● What to produce
Reproduce only the lines of the material below that start at the line containing "obtain ⟨j, hj, hej⟩ := (hp x).1 hx" and stop at the line containing "by_cases hki : k < i". Keep both end lines.
Top of Raw data
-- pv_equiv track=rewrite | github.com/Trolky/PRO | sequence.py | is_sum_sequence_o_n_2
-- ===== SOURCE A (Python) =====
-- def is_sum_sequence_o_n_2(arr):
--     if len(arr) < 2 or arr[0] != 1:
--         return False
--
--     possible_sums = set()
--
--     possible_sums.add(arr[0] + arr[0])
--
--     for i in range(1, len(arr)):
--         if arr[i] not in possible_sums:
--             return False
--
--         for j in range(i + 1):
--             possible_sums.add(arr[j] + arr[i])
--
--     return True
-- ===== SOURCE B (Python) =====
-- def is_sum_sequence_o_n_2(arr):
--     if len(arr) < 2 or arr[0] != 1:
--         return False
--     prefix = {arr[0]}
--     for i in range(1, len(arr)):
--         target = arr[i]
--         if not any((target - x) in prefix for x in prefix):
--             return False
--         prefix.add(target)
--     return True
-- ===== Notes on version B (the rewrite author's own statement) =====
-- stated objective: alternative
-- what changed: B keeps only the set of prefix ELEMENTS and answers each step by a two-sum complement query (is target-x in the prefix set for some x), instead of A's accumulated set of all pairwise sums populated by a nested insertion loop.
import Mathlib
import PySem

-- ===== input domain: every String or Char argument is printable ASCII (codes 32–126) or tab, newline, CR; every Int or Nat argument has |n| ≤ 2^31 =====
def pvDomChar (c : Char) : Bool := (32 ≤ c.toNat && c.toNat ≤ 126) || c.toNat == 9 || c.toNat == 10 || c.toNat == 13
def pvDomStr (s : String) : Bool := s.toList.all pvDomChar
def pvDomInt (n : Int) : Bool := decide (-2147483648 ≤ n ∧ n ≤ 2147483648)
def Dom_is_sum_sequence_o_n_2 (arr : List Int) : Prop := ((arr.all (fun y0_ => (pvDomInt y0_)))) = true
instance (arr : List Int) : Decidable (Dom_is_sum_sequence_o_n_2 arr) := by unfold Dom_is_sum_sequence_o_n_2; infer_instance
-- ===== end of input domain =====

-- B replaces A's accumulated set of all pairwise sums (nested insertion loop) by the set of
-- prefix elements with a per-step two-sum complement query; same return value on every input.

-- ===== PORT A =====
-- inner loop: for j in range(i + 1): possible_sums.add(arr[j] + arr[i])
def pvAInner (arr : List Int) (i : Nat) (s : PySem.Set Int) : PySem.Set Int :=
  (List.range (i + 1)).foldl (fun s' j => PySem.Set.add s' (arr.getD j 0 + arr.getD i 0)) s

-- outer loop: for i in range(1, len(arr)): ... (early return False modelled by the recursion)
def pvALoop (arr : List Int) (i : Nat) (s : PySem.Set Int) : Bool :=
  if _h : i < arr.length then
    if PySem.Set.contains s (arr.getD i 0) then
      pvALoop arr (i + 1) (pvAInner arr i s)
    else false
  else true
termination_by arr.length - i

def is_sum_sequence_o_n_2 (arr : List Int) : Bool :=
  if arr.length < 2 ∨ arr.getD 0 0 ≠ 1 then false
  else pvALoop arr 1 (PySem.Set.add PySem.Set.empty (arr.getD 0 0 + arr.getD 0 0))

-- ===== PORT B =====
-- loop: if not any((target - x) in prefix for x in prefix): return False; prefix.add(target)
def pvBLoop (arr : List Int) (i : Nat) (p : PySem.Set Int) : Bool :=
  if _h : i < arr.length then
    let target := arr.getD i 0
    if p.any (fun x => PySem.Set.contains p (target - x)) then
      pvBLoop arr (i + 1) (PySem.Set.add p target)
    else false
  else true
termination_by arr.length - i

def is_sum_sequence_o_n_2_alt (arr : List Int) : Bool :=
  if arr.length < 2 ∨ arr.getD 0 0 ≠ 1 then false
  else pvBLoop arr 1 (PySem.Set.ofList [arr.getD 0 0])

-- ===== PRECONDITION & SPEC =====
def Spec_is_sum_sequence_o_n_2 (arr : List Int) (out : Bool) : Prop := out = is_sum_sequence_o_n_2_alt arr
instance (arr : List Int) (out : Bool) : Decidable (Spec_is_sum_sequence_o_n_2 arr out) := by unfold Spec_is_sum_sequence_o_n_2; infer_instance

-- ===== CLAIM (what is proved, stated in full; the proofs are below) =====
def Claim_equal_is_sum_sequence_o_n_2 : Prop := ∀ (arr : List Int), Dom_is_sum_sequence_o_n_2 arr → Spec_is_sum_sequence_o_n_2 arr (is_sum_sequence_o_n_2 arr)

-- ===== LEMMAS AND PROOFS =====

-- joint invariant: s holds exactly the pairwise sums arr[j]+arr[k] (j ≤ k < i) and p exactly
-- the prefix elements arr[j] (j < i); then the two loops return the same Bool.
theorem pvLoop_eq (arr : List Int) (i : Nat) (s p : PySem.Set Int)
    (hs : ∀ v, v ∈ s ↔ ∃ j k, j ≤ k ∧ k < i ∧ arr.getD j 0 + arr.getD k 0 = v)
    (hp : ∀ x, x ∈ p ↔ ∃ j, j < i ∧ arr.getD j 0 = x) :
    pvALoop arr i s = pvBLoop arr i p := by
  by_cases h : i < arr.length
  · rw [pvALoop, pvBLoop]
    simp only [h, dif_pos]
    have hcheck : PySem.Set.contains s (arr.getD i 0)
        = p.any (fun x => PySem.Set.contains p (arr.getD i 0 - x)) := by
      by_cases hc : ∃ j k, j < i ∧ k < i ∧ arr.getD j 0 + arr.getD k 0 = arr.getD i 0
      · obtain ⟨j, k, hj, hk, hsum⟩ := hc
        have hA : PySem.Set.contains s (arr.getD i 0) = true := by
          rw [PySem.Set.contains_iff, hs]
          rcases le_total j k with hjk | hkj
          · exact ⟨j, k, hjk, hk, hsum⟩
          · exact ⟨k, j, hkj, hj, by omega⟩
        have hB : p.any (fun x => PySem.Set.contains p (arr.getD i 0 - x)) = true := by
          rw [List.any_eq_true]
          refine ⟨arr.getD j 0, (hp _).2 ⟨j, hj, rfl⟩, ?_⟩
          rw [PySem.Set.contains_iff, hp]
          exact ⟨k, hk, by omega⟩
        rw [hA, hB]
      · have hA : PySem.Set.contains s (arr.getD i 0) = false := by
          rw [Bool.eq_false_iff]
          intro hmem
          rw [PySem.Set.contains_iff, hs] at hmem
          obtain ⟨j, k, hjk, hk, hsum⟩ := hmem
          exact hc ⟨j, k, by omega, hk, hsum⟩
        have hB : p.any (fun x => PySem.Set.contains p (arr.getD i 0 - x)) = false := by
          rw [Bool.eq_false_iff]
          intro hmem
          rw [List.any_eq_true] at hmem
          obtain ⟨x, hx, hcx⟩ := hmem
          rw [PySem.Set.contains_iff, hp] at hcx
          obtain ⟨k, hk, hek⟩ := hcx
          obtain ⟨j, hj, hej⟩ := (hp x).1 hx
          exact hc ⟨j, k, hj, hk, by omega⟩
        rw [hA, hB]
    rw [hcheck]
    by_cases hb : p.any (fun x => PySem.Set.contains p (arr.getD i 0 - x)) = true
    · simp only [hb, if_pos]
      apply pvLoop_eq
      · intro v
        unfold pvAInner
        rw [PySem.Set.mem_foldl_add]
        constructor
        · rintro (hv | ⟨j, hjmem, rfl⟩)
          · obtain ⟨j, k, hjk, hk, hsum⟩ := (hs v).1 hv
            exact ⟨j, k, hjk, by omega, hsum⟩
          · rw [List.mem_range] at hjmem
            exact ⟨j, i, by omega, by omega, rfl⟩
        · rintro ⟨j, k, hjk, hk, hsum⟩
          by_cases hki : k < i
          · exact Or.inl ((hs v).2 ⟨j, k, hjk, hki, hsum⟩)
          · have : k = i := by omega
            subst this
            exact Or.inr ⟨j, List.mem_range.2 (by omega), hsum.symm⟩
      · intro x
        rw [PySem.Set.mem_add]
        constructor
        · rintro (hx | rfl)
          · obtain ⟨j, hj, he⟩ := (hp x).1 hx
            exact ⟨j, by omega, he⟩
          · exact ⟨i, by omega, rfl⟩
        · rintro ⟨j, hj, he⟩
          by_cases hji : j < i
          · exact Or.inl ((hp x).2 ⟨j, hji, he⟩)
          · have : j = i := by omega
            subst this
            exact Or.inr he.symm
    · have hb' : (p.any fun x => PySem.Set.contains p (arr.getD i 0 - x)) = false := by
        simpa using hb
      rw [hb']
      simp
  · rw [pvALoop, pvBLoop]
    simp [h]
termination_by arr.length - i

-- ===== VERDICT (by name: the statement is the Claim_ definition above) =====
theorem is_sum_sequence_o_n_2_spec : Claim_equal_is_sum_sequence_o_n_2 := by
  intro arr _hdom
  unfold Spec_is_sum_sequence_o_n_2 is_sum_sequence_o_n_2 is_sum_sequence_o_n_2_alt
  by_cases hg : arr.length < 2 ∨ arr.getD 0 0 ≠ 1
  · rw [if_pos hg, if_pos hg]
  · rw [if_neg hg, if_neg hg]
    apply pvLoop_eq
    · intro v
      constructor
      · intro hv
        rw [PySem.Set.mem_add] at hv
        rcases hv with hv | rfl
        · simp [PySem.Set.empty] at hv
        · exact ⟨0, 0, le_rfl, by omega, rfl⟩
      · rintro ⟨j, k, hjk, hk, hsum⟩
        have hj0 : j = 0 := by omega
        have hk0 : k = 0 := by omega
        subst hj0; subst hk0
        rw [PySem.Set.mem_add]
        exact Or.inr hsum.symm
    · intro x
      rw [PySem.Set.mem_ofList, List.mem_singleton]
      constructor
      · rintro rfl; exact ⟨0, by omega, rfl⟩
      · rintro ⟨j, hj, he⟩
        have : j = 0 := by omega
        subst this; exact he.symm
Bottom of Raw data
● Solution
          obtain ⟨j, hj, hej⟩ := (hp x).1 hx
          exact hc ⟨j, k, hj, hk, by omega⟩
        rw [hA, hB]
    rw [hcheck]
    by_cases hb : p.any (fun x => PySem.Set.contains p (arr.getD i 0 - x)) = true
    · simp only [hb, if_pos]
      apply pvLoop_eq
      · intro v
        unfold pvAInner
        rw [PySem.Set.mem_foldl_add]
        constructor
        · rintro (hv | ⟨j, hjmem, rfl⟩)
          · obtain ⟨j, k, hjk, hk, hsum⟩ := (hs v).1 hv
            exact ⟨j, k, hjk, by omega, hsum⟩
          · rw [List.mem_range] at hjmem
            exact ⟨j, i, by omega, by omega, rfl⟩
        · rintro ⟨j, k, hjk, hk, hsum⟩
          by_cases hki : k < i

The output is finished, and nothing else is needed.